Exercise objective: Every line containing "length" should be identified and copied from the data below.

Material for this exercise:
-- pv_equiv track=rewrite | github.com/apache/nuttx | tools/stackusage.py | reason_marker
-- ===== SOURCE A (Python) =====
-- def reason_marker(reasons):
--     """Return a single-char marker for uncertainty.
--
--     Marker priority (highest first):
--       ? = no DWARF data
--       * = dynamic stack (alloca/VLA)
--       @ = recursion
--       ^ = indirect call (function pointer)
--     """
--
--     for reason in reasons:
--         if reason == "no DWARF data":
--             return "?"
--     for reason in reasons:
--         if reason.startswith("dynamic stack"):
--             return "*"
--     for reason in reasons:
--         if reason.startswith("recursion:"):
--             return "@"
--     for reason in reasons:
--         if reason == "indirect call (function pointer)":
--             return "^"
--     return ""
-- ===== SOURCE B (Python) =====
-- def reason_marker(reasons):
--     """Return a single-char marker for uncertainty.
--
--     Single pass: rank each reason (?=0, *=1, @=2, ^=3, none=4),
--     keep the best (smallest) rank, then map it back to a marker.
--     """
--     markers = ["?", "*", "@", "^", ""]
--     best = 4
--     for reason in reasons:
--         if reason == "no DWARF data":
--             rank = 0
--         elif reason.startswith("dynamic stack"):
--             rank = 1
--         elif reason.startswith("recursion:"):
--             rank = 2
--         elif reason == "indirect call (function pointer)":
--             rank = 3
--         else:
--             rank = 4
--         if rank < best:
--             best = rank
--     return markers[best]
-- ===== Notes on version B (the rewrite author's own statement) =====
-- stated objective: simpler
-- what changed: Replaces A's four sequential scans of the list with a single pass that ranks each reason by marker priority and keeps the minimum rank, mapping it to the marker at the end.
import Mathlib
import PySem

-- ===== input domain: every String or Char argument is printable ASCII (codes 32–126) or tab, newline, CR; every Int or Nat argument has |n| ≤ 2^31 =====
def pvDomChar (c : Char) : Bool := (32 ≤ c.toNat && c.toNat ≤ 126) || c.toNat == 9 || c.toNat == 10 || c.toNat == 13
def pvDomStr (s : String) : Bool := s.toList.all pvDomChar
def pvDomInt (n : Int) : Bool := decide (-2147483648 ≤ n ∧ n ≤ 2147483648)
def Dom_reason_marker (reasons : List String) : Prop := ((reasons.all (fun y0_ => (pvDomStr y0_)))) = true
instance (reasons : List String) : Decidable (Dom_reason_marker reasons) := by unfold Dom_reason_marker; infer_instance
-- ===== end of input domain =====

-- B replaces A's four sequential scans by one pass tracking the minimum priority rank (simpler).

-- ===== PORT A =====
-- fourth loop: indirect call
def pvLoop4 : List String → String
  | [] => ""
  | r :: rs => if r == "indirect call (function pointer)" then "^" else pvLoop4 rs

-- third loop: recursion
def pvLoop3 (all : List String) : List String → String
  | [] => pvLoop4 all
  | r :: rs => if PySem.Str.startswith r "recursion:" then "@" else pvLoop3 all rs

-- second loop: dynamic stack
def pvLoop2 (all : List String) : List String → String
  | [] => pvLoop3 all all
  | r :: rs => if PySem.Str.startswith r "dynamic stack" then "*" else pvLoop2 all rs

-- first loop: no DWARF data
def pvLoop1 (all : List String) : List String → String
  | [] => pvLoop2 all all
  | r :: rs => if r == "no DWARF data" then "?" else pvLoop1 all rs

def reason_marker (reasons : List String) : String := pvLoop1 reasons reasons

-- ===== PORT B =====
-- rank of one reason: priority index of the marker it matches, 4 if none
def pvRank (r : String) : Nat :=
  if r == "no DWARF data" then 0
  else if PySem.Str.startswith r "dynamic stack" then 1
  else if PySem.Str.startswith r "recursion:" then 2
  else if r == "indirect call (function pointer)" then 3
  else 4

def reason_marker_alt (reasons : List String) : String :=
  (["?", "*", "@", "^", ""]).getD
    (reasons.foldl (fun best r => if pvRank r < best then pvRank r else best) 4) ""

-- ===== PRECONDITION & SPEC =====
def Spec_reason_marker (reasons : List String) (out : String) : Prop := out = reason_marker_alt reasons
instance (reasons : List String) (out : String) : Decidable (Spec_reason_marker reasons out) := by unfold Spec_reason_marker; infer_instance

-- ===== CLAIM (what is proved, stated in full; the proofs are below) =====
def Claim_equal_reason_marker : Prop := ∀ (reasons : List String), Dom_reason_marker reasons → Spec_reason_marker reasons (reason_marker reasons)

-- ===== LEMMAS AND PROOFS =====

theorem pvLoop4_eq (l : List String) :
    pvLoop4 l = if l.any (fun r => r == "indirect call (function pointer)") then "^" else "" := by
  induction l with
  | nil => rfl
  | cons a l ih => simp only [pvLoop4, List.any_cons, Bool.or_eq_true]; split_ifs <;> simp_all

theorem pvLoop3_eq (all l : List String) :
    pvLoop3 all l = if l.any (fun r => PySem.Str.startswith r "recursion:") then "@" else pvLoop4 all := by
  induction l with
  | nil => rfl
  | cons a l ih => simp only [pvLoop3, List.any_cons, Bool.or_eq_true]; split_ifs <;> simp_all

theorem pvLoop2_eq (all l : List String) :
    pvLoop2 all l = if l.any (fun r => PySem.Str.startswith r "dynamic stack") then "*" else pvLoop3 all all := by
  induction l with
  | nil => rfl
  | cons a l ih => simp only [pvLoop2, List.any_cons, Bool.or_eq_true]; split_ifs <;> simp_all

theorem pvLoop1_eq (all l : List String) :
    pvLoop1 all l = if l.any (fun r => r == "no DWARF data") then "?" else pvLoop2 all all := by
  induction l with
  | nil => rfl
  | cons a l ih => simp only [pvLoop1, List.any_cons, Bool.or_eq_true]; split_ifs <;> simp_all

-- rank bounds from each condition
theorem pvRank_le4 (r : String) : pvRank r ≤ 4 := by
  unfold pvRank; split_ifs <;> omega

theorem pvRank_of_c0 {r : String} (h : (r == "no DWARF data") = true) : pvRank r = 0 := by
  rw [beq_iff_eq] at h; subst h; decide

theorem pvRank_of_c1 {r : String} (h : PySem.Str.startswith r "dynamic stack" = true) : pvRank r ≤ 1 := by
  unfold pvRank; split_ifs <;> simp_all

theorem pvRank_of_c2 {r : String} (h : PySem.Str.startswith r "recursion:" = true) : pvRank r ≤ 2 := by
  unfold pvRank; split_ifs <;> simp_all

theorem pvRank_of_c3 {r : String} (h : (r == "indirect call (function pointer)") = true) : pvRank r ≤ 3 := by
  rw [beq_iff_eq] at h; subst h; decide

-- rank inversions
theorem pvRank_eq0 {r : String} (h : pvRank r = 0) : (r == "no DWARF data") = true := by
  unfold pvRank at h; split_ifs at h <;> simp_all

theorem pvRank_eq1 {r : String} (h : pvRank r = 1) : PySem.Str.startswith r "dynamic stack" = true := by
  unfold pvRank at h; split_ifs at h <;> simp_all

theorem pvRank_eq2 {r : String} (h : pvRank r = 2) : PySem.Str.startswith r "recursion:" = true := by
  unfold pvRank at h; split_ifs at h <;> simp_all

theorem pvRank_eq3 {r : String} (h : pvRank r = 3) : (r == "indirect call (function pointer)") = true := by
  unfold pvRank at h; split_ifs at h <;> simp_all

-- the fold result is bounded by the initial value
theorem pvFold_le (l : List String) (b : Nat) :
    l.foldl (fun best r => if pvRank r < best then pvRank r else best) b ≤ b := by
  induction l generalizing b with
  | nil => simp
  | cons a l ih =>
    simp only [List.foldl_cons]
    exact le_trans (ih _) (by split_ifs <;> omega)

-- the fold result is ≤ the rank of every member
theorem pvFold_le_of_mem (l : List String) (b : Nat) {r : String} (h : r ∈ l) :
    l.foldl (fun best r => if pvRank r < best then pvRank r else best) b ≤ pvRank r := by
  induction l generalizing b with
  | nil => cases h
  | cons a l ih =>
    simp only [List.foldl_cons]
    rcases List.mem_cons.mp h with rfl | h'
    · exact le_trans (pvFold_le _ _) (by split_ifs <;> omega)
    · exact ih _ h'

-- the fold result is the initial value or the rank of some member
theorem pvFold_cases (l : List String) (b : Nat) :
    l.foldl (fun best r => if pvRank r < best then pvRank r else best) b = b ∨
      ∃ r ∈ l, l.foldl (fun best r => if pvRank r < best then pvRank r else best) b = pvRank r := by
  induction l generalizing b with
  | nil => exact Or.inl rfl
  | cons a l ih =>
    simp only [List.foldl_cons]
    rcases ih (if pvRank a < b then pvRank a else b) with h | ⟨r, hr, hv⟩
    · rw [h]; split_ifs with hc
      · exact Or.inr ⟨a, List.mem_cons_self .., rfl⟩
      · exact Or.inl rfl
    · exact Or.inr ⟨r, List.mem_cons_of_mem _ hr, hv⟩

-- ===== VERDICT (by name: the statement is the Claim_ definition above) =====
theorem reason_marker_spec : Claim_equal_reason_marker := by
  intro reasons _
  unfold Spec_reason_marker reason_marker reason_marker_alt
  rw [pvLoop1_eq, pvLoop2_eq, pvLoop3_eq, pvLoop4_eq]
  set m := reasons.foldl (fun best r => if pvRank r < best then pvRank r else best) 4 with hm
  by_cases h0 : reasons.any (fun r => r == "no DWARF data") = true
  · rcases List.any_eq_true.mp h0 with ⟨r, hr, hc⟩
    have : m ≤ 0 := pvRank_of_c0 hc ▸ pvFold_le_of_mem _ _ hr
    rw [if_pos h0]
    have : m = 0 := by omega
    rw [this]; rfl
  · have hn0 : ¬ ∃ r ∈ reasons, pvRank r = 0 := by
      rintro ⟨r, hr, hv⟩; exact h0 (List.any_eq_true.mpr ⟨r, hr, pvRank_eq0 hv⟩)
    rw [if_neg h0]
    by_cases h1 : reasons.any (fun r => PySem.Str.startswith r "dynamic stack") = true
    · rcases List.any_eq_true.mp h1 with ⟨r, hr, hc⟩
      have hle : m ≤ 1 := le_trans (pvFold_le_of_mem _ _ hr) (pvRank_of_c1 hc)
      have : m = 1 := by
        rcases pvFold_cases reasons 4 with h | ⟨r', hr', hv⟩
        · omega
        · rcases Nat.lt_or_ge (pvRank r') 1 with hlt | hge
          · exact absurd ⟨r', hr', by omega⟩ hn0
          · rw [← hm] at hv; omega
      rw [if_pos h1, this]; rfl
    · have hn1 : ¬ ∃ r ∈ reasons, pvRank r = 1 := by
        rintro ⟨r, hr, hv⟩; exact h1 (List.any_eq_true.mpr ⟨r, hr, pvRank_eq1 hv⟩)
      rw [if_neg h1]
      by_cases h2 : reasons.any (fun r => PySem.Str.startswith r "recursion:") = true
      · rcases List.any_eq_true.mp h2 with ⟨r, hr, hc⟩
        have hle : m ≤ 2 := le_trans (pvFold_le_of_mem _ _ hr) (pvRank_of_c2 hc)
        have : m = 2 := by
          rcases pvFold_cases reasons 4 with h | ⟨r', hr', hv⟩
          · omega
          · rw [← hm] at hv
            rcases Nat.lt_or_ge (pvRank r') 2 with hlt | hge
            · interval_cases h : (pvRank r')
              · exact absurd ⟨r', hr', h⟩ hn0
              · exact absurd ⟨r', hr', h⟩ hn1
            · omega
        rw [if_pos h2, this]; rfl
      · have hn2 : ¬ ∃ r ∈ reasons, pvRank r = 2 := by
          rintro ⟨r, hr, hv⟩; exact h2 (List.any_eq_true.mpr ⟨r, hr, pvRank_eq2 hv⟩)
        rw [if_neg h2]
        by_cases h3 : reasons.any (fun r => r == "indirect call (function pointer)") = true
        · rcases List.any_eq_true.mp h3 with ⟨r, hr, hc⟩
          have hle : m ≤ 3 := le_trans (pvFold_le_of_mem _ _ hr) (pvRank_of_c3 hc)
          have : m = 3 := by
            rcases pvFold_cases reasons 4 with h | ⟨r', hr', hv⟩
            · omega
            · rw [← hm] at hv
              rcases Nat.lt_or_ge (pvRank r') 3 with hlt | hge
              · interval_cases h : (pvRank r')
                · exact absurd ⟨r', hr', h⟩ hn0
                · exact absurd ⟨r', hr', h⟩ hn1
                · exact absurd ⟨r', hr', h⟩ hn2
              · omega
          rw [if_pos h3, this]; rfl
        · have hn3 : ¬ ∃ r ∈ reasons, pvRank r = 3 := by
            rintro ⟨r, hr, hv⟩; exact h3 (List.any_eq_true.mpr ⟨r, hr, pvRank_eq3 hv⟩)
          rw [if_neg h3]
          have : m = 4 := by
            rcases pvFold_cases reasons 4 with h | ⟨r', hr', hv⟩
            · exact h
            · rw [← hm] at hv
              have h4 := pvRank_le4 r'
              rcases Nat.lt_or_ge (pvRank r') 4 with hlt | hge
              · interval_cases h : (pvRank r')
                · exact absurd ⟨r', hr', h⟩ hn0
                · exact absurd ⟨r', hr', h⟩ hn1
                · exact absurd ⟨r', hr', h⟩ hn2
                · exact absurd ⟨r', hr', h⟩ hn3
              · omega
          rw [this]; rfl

...

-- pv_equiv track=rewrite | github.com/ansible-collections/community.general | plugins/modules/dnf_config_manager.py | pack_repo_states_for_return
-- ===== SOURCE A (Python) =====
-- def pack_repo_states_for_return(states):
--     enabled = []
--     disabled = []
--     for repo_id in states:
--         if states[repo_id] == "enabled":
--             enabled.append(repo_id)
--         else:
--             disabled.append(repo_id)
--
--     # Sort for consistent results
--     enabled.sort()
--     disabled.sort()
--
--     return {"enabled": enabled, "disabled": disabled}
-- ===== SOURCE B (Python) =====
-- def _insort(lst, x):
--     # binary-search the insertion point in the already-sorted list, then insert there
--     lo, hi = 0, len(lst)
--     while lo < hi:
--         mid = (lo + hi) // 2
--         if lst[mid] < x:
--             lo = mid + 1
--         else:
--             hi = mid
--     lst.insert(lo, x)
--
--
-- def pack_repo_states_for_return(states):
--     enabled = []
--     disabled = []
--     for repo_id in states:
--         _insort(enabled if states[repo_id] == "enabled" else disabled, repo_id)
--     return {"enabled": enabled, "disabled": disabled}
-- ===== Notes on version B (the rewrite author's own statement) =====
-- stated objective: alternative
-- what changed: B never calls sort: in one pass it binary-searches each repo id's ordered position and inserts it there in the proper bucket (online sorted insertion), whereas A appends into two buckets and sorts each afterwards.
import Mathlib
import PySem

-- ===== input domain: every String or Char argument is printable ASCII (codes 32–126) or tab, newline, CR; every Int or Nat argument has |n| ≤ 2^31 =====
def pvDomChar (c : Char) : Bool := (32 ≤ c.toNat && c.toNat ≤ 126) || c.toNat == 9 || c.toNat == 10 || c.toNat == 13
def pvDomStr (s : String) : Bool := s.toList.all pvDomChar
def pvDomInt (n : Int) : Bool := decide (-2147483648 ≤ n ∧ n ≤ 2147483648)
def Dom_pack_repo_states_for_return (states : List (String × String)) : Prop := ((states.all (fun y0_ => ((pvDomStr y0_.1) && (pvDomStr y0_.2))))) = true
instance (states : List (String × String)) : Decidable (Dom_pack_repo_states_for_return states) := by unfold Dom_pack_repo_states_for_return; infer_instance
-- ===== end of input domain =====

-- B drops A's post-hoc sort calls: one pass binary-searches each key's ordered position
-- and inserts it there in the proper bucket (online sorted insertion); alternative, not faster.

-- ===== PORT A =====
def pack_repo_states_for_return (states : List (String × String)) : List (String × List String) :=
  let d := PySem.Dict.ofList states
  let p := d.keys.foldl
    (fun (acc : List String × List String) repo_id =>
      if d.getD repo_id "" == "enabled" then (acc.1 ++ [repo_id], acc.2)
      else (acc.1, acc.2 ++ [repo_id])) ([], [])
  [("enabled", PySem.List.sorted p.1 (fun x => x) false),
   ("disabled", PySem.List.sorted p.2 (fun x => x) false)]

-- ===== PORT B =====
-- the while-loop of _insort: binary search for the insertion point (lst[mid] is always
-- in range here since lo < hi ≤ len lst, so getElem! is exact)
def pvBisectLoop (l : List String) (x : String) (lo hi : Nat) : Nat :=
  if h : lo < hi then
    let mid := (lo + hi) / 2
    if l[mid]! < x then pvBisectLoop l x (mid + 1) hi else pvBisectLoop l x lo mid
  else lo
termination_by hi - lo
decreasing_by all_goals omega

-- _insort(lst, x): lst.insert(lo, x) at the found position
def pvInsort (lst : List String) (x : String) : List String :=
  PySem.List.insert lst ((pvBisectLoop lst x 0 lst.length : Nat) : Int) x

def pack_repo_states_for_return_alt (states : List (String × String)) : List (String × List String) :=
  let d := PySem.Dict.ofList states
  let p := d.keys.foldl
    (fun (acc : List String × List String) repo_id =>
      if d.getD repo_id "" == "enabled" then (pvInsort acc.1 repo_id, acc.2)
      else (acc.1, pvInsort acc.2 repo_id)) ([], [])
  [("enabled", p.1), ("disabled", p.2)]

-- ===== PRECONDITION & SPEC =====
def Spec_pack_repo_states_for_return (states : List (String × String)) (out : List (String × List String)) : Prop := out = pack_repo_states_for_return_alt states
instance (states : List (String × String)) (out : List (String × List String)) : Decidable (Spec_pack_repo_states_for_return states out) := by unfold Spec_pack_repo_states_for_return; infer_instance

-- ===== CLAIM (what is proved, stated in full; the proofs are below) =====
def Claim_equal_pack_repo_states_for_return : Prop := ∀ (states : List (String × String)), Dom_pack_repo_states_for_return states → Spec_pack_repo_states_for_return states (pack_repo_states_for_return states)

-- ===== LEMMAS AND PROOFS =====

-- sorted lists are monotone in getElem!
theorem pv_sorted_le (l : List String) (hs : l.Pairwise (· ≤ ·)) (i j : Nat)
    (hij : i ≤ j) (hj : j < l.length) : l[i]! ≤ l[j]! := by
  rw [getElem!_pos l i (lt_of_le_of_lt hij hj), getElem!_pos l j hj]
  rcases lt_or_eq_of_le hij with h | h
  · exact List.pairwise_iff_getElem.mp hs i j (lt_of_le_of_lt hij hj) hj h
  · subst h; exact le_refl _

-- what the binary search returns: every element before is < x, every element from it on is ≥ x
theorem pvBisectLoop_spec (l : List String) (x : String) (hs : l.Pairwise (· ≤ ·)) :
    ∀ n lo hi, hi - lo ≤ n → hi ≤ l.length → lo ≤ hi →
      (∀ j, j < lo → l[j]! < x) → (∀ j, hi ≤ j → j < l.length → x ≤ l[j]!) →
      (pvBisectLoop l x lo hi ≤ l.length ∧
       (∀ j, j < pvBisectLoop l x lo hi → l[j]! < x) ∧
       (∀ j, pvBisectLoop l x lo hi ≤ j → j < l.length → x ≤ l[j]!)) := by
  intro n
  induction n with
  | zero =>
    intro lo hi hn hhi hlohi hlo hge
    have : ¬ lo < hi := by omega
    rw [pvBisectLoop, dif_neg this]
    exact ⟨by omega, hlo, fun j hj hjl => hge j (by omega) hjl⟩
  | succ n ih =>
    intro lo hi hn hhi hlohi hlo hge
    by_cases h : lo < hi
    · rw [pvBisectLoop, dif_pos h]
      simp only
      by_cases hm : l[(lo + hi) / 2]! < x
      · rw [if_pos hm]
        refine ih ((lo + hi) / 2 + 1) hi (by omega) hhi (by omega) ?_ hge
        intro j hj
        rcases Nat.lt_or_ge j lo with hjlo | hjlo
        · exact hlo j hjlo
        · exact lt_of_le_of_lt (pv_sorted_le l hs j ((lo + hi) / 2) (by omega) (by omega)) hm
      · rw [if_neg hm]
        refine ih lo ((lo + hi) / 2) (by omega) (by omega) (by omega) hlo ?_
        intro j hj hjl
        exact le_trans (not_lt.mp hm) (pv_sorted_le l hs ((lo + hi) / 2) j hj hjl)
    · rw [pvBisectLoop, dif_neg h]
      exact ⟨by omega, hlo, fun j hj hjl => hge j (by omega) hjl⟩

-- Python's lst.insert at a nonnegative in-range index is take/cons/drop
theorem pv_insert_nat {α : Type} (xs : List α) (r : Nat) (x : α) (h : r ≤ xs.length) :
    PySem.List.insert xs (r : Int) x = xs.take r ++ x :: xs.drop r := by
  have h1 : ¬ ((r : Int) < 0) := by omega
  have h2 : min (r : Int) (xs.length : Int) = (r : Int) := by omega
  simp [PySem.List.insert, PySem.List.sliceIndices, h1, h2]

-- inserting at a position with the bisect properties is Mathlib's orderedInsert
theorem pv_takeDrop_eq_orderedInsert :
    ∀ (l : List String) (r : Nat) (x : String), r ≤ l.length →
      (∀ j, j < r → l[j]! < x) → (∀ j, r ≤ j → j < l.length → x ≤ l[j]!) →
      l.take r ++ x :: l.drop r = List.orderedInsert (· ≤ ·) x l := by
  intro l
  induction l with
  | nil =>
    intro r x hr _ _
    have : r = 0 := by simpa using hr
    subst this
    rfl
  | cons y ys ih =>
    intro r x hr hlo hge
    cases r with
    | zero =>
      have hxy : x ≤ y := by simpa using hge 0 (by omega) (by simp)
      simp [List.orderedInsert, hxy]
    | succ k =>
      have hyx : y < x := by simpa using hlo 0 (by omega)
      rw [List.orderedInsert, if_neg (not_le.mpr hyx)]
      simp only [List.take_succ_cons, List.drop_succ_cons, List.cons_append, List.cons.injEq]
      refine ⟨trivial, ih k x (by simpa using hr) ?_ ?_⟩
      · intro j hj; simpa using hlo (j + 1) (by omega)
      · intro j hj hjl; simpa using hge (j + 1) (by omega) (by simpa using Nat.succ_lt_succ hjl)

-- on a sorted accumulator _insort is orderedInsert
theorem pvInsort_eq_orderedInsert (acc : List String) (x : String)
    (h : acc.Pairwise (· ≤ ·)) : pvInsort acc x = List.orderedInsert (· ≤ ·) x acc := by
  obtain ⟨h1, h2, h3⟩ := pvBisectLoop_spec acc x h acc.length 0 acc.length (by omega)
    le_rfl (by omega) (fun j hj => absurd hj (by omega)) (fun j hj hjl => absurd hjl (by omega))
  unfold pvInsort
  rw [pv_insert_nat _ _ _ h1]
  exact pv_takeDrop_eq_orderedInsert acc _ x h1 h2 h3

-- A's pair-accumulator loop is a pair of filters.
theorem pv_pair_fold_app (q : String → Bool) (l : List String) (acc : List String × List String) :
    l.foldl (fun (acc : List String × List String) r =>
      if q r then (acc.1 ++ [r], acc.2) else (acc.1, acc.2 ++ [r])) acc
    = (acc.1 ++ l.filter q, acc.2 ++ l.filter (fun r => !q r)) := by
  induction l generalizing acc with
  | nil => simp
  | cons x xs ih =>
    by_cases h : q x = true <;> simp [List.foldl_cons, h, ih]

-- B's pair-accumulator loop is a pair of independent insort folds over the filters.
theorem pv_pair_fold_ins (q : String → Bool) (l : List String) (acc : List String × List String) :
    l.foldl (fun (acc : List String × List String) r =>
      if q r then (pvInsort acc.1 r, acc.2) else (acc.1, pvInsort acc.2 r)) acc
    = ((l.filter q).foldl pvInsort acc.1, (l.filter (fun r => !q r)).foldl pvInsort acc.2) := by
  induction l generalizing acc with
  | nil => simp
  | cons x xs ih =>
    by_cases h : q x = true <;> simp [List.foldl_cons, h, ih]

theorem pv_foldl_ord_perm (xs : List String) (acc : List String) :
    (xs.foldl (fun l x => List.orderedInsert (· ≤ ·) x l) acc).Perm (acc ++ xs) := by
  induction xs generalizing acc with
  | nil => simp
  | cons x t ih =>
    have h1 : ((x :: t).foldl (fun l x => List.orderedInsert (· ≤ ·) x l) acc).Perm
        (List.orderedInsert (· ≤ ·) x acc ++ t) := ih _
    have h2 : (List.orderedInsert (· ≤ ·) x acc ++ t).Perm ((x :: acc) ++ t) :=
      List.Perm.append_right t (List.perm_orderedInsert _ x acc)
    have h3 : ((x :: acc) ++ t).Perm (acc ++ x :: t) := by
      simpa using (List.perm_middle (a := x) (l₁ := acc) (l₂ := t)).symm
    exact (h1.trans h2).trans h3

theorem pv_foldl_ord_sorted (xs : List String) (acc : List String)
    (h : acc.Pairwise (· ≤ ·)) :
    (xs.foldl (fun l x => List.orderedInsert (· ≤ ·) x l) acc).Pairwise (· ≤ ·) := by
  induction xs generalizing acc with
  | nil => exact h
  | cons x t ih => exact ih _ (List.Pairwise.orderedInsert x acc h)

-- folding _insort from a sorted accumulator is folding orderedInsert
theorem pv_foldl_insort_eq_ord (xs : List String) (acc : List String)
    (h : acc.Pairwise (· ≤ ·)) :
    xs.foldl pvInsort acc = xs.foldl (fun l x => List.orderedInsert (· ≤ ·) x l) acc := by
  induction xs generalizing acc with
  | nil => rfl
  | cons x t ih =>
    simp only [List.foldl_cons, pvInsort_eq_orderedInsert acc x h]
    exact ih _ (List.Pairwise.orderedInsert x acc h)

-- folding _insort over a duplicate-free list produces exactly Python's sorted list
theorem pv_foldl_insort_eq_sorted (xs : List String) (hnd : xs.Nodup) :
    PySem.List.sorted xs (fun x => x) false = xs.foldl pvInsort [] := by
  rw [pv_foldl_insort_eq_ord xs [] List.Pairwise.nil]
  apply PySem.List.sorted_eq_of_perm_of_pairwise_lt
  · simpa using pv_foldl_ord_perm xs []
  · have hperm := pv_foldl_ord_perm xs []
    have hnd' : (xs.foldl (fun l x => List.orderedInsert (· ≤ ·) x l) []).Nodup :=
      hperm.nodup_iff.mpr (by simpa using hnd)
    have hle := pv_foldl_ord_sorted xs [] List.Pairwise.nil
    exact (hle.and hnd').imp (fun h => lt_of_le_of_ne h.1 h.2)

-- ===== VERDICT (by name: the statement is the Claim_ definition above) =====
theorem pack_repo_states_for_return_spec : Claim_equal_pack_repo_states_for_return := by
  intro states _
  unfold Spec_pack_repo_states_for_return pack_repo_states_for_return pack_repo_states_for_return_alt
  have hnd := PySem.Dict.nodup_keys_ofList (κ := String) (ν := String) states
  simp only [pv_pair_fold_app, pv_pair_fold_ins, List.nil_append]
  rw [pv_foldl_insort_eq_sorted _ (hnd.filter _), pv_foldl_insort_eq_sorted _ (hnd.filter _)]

Expected answer:
  PySem.List.insert lst ((pvBisectLoop lst x 0 lst.length : Nat) : Int) x
    (hij : i ≤ j) (hj : j < l.length) : l[i]! ≤ l[j]! := by
    ∀ n lo hi, hi - lo ≤ n → hi ≤ l.length → lo ≤ hi →
      (∀ j, j < lo → l[j]! < x) → (∀ j, hi ≤ j → j < l.length → x ≤ l[j]!) →
      (pvBisectLoop l x lo hi ≤ l.length ∧
       (∀ j, pvBisectLoop l x lo hi ≤ j → j < l.length → x ≤ l[j]!)) := by
theorem pv_insert_nat {α : Type} (xs : List α) (r : Nat) (x : α) (h : r ≤ xs.length) :
  have h2 : min (r : Int) (xs.length : Int) = (r : Int) := by omega
    ∀ (l : List String) (r : Nat) (x : String), r ≤ l.length →
      (∀ j, j < r → l[j]! < x) → (∀ j, r ≤ j → j < l.length → x ≤ l[j]!) →
  obtain ⟨h1, h2, h3⟩ := pvBisectLoop_spec acc x h acc.length 0 acc.length (by omega)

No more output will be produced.